BestLLMfor EN Your hardware. Your LLM. Your call.
FRQuelLLM.fr
Guide · 2026-05-16

Two RTX 3090s for Local LLM — Real Throughput vs $5k Cost

Two used RTX 3090s deliver 48 GB of pooled VRAM under $2,000. We benchmark whether a complete dual-3090 build clears the throughput bar to justify $5,000 in May 2026.

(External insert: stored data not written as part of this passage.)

-- pv_equiv track=rewrite | github.com/jjoshua2/arc_agi | unsolved/2025-10-02T21-13-22Z/264363fd_best1.py | transform
-- ===== SOURCE A (Python) =====
-- def transform(grid: list[list[int]]) -> list[list[int]]:
--     if not grid or not grid[0]:
--         return []
--     h = len(grid)
--     w = len(grid[0])
--     output = [row[:] for row in grid]
--     reds = [(i, j) for i in range(h) for j in range(w) if grid[i][j] == 2]
--     directions = [(-1, 0), (1, 0), (0, -1), (0, 1)]
--
--     # First pass: set projections to 2 and fill supports with 8
--     for red_r, red_c in reds:
--         for dr, dc in directions:
--             cur_r = red_r
--             cur_c = red_c
--             while True:
--                 cur_r += dr
--                 cur_c += dc
--                 if not (0 <= cur_r < h and 0 <= cur_c < w):
--                     break
--                 if grid[cur_r][cur_c] == 8:
--                     # Hit: set projection to 2
--                     output[cur_r][cur_c] = 2
--                     # Fill 3x3 support except center
--                     for ddr in range(-1, 2):
--                         for ddc in range(-1, 2):
--                             nr = cur_r + ddr
--                             nc = cur_c + ddc
--                             if 0 <= nr < h and 0 <= nc < w and not (ddr == 0 and ddc == 0):
--                                 output[nr][nc] = 8
--                     break  # Stop after first hit in this direction
--
--     # Second pass: fill paths with 2 only if 0 (respects supports)
--     for red_r, red_c in reds:
--         for dr, dc in directions:
--             path = []
--             cur_r = red_r
--             cur_c = red_c
--             hit = False
--             while True:
--                 cur_r += dr
--                 cur_c += dc
--                 if not (0 <= cur_r < h and 0 <= cur_c < w):
--                     break
--                 if grid[cur_r][cur_c] == 8:
--                     hit = True
--                     break
--                 path.append((cur_r, cur_c))
--             if hit:
--                 for pr, pc in path:
--                     if output[pr][pc] == 0:
--                         output[pr][pc] = 2
--
--     return output
-- ===== SOURCE B (Python) =====
-- def transform(grid: list[list[int]]) -> list[list[int]]:
--     if not grid or not grid[0]:
--         return []
--     h = len(grid)
--     w = len(grid[0])
--     output = [row[:] for row in grid]
--     reds = [(i, j) for i in range(h) for j in range(w) if grid[i][j] == 2]
--     directions = [(-1, 0), (1, 0), (0, -1), (0, 1)]
--     deferred = []
--     # Single pass over rays: on a hit, place projection + support immediately
--     # (in original order) and defer the path cells.
--     for (red_r, red_c), (dr, dc) in [(red, d) for red in reds for d in directions]:
--         path = []
--         cur_r, cur_c = red_r, red_c
--         while True:
--             cur_r += dr
--             cur_c += dc
--             if not (0 <= cur_r < h and 0 <= cur_c < w):
--                 break
--             if grid[cur_r][cur_c] == 8:
--                 output[cur_r][cur_c] = 2
--                 for ddr in (-1, 0, 1):
--                     for ddc in (-1, 0, 1):
--                         nr, nc = cur_r + ddr, cur_c + ddc
--                         if 0 <= nr < h and 0 <= nc < w and not (ddr == 0 and ddc == 0):
--                             output[nr][nc] = 8
--                 deferred.extend(path)
--                 break
--             path.append((cur_r, cur_c))
--     # After all supports are placed, fill the deferred path cells.
--     for pr, pc in deferred:
--         if output[pr][pc] == 0:
--             output[pr][pc] = 2
--     return output
-- ===== Notes on version B (the rewrite author's own statement) =====
-- stated objective: alternative
-- what changed: The two repeated ray-scans over reds x directions are fused into one scan that places projections/supports immediately and collects path cells into a deferred list, filled in a single final pass.
import Mathlib
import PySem

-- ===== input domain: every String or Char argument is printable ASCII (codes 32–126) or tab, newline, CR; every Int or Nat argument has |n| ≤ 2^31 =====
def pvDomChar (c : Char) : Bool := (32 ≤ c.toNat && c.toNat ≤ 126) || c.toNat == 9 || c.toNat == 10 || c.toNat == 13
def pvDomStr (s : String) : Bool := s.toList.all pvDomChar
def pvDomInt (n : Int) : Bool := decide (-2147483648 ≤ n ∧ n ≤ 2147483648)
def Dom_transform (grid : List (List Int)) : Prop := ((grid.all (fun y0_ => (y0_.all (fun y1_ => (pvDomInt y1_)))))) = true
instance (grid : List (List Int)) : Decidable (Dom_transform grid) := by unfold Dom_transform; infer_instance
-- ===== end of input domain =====

-- One honest line: B fuses A's two ray-scan passes into one scan with a deferred
-- path-fill list applied in a final pass (alternative decomposition, same cost).
-- Both Pythons mutate only their local copy of the grid; no caller-visible mutation.

-- shared low-level primitives (in-bounds reads/writes; guards are in the callers)
def cellAt (g : List (List Int)) (r c : Int) : Int := (g.getD r.toNat []).getD c.toNat 0

def setCell (g : List (List Int)) (r c : Int) (v : Int) : List (List Int) :=
  g.set r.toNat ((g.getD r.toNat []).set c.toNat v)

-- Fill the 3x3 support around (cr,cc), skipping the center (Python's ddr/ddc loops).
def fillSupport (h w cr cc : Int) (out : List (List Int)) : List (List Int) :=
  (PySem.List.pyRange (-1) 2 1).foldl (fun out ddr =>
    (PySem.List.pyRange (-1) 2 1).foldl (fun out ddc =>
      let nr := cr + ddr
      let nc := cc + ddc
      if (0 ≤ nr ∧ nr < h ∧ 0 ≤ nc ∧ nc < w) ∧ ¬(ddr = 0 ∧ ddc = 0) then
        setCell out nr nc 8
      else out) out) out

def redsOf (grid : List (List Int)) (h w : Int) : List (Int × Int) :=
  (PySem.List.pyRange 0 h 1).flatMap (fun i =>
    (PySem.List.pyRange 0 w 1).filterMap (fun j =>
      if cellAt grid i j = 2 then some (i, j) else none))

def dirsList : List (Int × Int) := [(-1, 0), (1, 0), (0, -1), (0, 1)]

-- ===== PORT A =====
-- first-pass while loop: walk outward, on a hit set the cell to 2 and fill the support
def walkA1 (g : List (List Int)) (h w dr dc : Int) (r c : Int)
    (out : List (List Int)) : Nat → List (List Int)
  | 0 => out
  | fuel + 1 =>
    let r' := r + dr
    let c' := c + dc
    if ¬(0 ≤ r' ∧ r' < h ∧ 0 ≤ c' ∧ c' < w) then out
    else if cellAt g r' c' = 8 then fillSupport h w r' c' (setCell out r' c' 2)
    else walkA1 g h w dr dc r' c' out fuel

-- second-pass while loop: collect the path cells and report whether an 8 was hit
def walkA2 (g : List (List Int)) (h w dr dc : Int) (r c : Int)
    (path : List (Int × Int)) : Nat → List (Int × Int) × Bool
  | 0 => (path, false)
  | fuel + 1 =>
    let r' := r + dr
    let c' := c + dc
    if ¬(0 ≤ r' ∧ r' < h ∧ 0 ≤ c' ∧ c' < w) then (path, false)
    else if cellAt g r' c' = 8 then (path, true)
    else walkA2 g h w dr dc r' c' (path ++ [(r', c')]) fuel

def transform (grid : List (List Int)) : List (List Int) :=
  if grid = [] ∨ grid.headD [] = [] then []
  else
    let h : Int := grid.length
    let w : Int := (grid.headD []).length
    let fuel : Nat := grid.length + (grid.headD []).length + 1
    let output := grid
    let reds := redsOf grid h w
    -- First pass: set projections to 2 and fill supports with 8
    let out1 := reds.foldl (fun out rc =>
      dirsList.foldl (fun out d =>
        walkA1 grid h w d.1 d.2 rc.1 rc.2 out fuel) out) output
    -- Second pass: fill paths with 2 only if 0
    reds.foldl (fun out rc =>
      dirsList.foldl (fun out d =>
        let ph := walkA2 grid h w d.1 d.2 rc.1 rc.2 [] fuel
        if ph.2 then
          ph.1.foldl (fun o p =>
            if cellAt o p.1 p.2 = 0 then setCell o p.1 p.2 2 else o) out
        else out) out) out1

-- ===== PORT B =====
-- fused while loop: mutate on a hit and return the path cells to defer ([] if no hit)
def walkB (g : List (List Int)) (h w dr dc : Int) (r c : Int)
    (out : List (List Int)) (path : List (Int × Int)) :
    Nat → List (List Int) × List (Int × Int)
  | 0 => (out, [])
  | fuel + 1 =>
    let r' := r + dr
    let c' := c + dc
    if ¬(0 ≤ r' ∧ r' < h ∧ 0 ≤ c' ∧ c' < w) then (out, [])
    else if cellAt g r' c' = 8 then
      (fillSupport h w r' c' (setCell out r' c' 2), path)
    else walkB g h w dr dc r' c' out (path ++ [(r', c')]) fuel

def transform_alt (grid : List (List Int)) : List (List Int) :=
  if grid = [] ∨ grid.headD [] = [] then []
  else
    let h : Int := grid.length
    let w : Int := (grid.headD []).length
    let fuel : Nat := grid.length + (grid.headD []).length + 1
    let rays := (redsOf grid h w).flatMap (fun red => dirsList.map (fun d => (red, d)))
    -- Single pass over rays: place projections/supports, defer path cells
    let st := rays.foldl (fun (st : List (List Int) × List (Int × Int)) rd =>
      let op := walkB grid h w rd.2.1 rd.2.2 rd.1.1 rd.1.2 st.1 [] fuel
      (op.1, st.2 ++ op.2)) (grid, [])
    -- Final pass: fill the deferred path cells that are still 0
    st.2.foldl (fun o p =>
      if cellAt o p.1 p.2 = 0 then setCell o p.1 p.2 2 else o) st.1

-- ===== PRECONDITION & SPEC =====
-- Pre_ excludes exactly the ragged grids on which Python A raises IndexError
-- (some row shorter than the first row, which the red scan / writes index past).
def Pre_transform (grid : List (List Int)) : Prop :=
  ∀ row ∈ grid, (grid.headD []).length ≤ row.length
instance (grid : List (List Int)) : Decidable (Pre_transform grid) := by
  unfold Pre_transform; infer_instance

def pvWitness_transform : List (List Int) := [[0, 2, 0], [0, 0, 8], [8, 0, 0]]

def Spec_transform (grid : List (List Int)) (out : List (List Int)) : Prop := out = transform_alt grid
instance (grid : List (List Int)) (out : List (List Int)) : Decidable (Spec_transform grid out) := by unfold Spec_transform; infer_instance

-- ===== CLAIM (what is proved, stated in full; the proofs are below) =====
def Claim_equal_transform : Prop := ∀ (grid : List (List Int)), Dom_transform grid → Pre_transform grid → Spec_transform grid (transform grid)

-- ===== LEMMAS AND PROOFS =====

-- B's fused walk is A's first-pass walk paired with A's second-pass path (when hit)
theorem walkB_eq (g : List (List Int)) (h w dr dc : Int) :
    ∀ (fuel : Nat) (r c : Int) (out : List (List Int)) (path : List (Int × Int)),
    walkB g h w dr dc r c out path fuel =
      (walkA1 g h w dr dc r c out fuel,
       if (walkA2 g h w dr dc r c path fuel).2 then
         (walkA2 g h w dr dc r c path fuel).1 else []) := by
  intro fuel
  induction fuel with
  | zero => intro r c out path; simp [walkB, walkA1, walkA2]
  | succ n ih =>
    intro r c out path
    simp only [walkB, walkA1, walkA2]
    split
    · rfl
    · split
      · rfl
      · exact ih _ _ _ _

-- folding a per-element inner fold equals folding over the flattened list
theorem foldl_flatMap' {α β γ : Type} (f : β → γ → β) (g : α → List γ) :
    ∀ (l : List α) (b : β),
    l.foldl (fun b x => (g x).foldl f b) b = (l.flatMap g).foldl f b := by
  intro l
  induction l with
  | nil => intro b; simp
  | cons x xs ih => intro b; simp [List.flatMap_cons, List.foldl_append, ih]

-- the fused fold splits into A's first-pass fold plus the concatenated deferred paths
theorem fused_split (g : List (List Int)) (h w : Int) (fuel : Nat) :
    ∀ (rays : List ((Int × Int) × (Int × Int))) (out : List (List Int))
      (acc : List (Int × Int)),
    rays.foldl (fun (st : List (List Int) × List (Int × Int)) rd =>
      let op := walkB g h w rd.2.1 rd.2.2 rd.1.1 rd.1.2 st.1 [] fuel
      (op.1, st.2 ++ op.2)) (out, acc) =
    (rays.foldl (fun out rd => walkA1 g h w rd.2.1 rd.2.2 rd.1.1 rd.1.2 out fuel) out,
     acc ++ rays.flatMap (fun rd =>
       if (walkA2 g h w rd.2.1 rd.2.2 rd.1.1 rd.1.2 [] fuel).2 then
         (walkA2 g h w rd.2.1 rd.2.2 rd.1.1 rd.1.2 [] fuel).1 else [])) := by
  intro rays
  induction rays with
  | nil => intro out acc; simp
  | cons rd rest ih =>
    intro out acc
    have h1 : (let op := walkB g h w rd.2.1 rd.2.2 rd.1.1 rd.1.2 (out, acc).1 [] fuel
        ((op.1 : List (List Int)), (out, acc).2 ++ op.2)) =
        (walkA1 g h w rd.2.1 rd.2.2 rd.1.1 rd.1.2 out fuel,
         acc ++ (if (walkA2 g h w rd.2.1 rd.2.2 rd.1.1 rd.1.2 [] fuel).2 then
           (walkA2 g h w rd.2.1 rd.2.2 rd.1.1 rd.1.2 [] fuel).1 else [])) := by
      simp [walkB_eq]
    rw [List.foldl_cons, h1, ih, List.flatMap_cons, List.append_assoc, List.foldl_cons]

-- a nested reds×dirs fold equals the fold over the flattened rays list
theorem nested_eq_rays {β : Type} (f : β → (Int × Int) → (Int × Int) → β)
    (reds : List (Int × Int)) :
    ∀ (b : β),
    reds.foldl (fun b rc => dirsList.foldl (fun b d => f b rc d) b) b =
    (reds.flatMap (fun red => dirsList.map (fun d => (red, d)))).foldl
      (fun b rd => f b rd.1 rd.2) b := by
  induction reds with
  | nil => intro b; simp
  | cons rc rest ih =>
    intro b
    have hhead : dirsList.foldl (fun b d => f b rc d) b =
        List.foldl (fun b rd => f b rd.1 rd.2) b (dirsList.map (fun d => (rc, d))) := by
      simp [dirsList]
    rw [List.foldl_cons, List.flatMap_cons, List.foldl_append, hhead, ih]

-- ===== VERDICT (by name: the statement is the Claim_ definition above) =====
theorem transform_spec : Claim_equal_transform := by
  intro grid _ _
  show transform grid = transform_alt grid
  unfold transform transform_alt
  split
  · rfl
  · simp only []
    rw [nested_eq_rays (fun out rc d => walkA1 grid grid.length (grid.headD []).length
          d.1 d.2 rc.1 rc.2 out (grid.length + (grid.headD []).length + 1))]
    rw [fused_split]
    simp only [List.nil_append]
    rw [nested_eq_rays (fun out rc d =>
          let ph := walkA2 grid grid.length (grid.headD []).length d.1 d.2 rc.1 rc.2 []
            (grid.length + (grid.headD []).length + 1)
          if ph.2 then
            ph.1.foldl (fun o p =>
              if cellAt o p.1 p.2 = 0 then setCell o p.1 p.2 2 else o) out
          else out)]
    rw [← foldl_flatMap'
      (fun o (p : Int × Int) => if cellAt o p.1 p.2 = 0 then setCell o p.1 p.2 2 else o)
      (fun rd : (Int × Int) × (Int × Int) =>
        if (walkA2 grid grid.length (grid.headD []).length rd.2.1 rd.2.2 rd.1.1 rd.1.2 []
            (grid.length + (grid.headD []).length + 1)).2 then
          (walkA2 grid grid.length (grid.headD []).length rd.2.1 rd.2.2 rd.1.1 rd.1.2 []
            (grid.length + (grid.headD []).length + 1)).1 else [])]
    have hg : (fun (out : List (List Int)) (rd : (Int × Int) × (Int × Int)) =>
        let ph := walkA2 grid grid.length (grid.headD []).length rd.2.1 rd.2.2 rd.1.1
          rd.1.2 [] (grid.length + (grid.headD []).length + 1)
        if ph.2 then
          ph.1.foldl (fun o p =>
            if cellAt o p.1 p.2 = 0 then setCell o p.1 p.2 2 else o) out
        else out) =
        (fun out rd =>
          ((if (walkA2 grid grid.length (grid.headD []).length rd.2.1 rd.2.2 rd.1.1
              rd.1.2 [] (grid.length + (grid.headD []).length + 1)).2 then
            (walkA2 grid grid.length (grid.headD []).length rd.2.1 rd.2.2 rd.1.1
              rd.1.2 [] (grid.length + (grid.headD []).length + 1)).1 else []).foldl
            (fun o p => if cellAt o p.1 p.2 = 0 then setCell o p.1 p.2 2 else o) out)) := by
      funext out rd
      simp only []
      split <;> simp
    rw [hg]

By Mohamed Meguedmi · 9 min read

Key takeaways

  • $5k is overkill in May 2026. A complete dual-RTX-3090 build lands at $3,500–$4,200 with current used-GPU prices ($700–$900 each), leaving headroom for a faster CPU or 128 GB of DDR5.
  • 48 GB of pooled VRAM runs Llama 3.3 70B Q4_K_M at 14–18 tok/s single-user, and Qwen3-Coder 32B Q8_0 at 32–40 tok/s — both comfortably above human reading speed.
  • NVLink helps less than the marketing implies for inference. Expect 2–6% gains on tensor-parallel workloads; for layer-split llama.cpp it is effectively zero.
  • The 3090 still beats the 5090 on $/GB-VRAM ($37/GB used vs $78/GB new) and crushes the RTX Pro 6000 on absolute price. The downsides are heat, power draw, and PCIe 4.0.
  • Skip the pair if you need to fine-tune anything past 13B. For training and full-precision research, the China-modded 4090 48 GB or a single RTX Pro 6000 are the rational picks.

The $5k budget, itemized

The $5,000 figure has become folklore on r/LocalLLaMA, but the math does not hold up in May 2026. Used RTX 3090s have settled around $750 on Reddit's hardware swap and eBay's sold-listings filter, with NVLink-capable Founders Edition and EVGA FTW3 cards trending toward $850. Here is the realistic bill of materials for a dual-3090 build today:

ComponentSpecificationUSD
GPU ×2RTX 3090 24 GB, used, FE/EVGA$1,500–$1,800
NVLink bridgeNVIDIA 3-slot, used$90–$130
CPURyzen 9 7900X (12C/24T)$340
MotherboardX670E, 2× PCIe 5.0 x8 bifurcation$430
RAM128 GB DDR5-5600 (4×32 GB)$380
Storage2 TB NVMe Gen4$150
PSU1500 W 80+ Titanium$380
Case + coolingOpen-frame or Phanteks Enthoo, 360 AIO$300
Total$3,570–$3,910

That leaves $1,000–$1,400 against the $5,000 cap. We recommend reallocating that envelope to either a Threadripper 7960X for legitimate PCIe 5.0 x16/x16 bifurcation, or to a third RTX 3090 for the truly committed — taking the build to 72 GB of VRAM and the ability to host Mixtral 8×22B at Q5_K_M with comfortable context.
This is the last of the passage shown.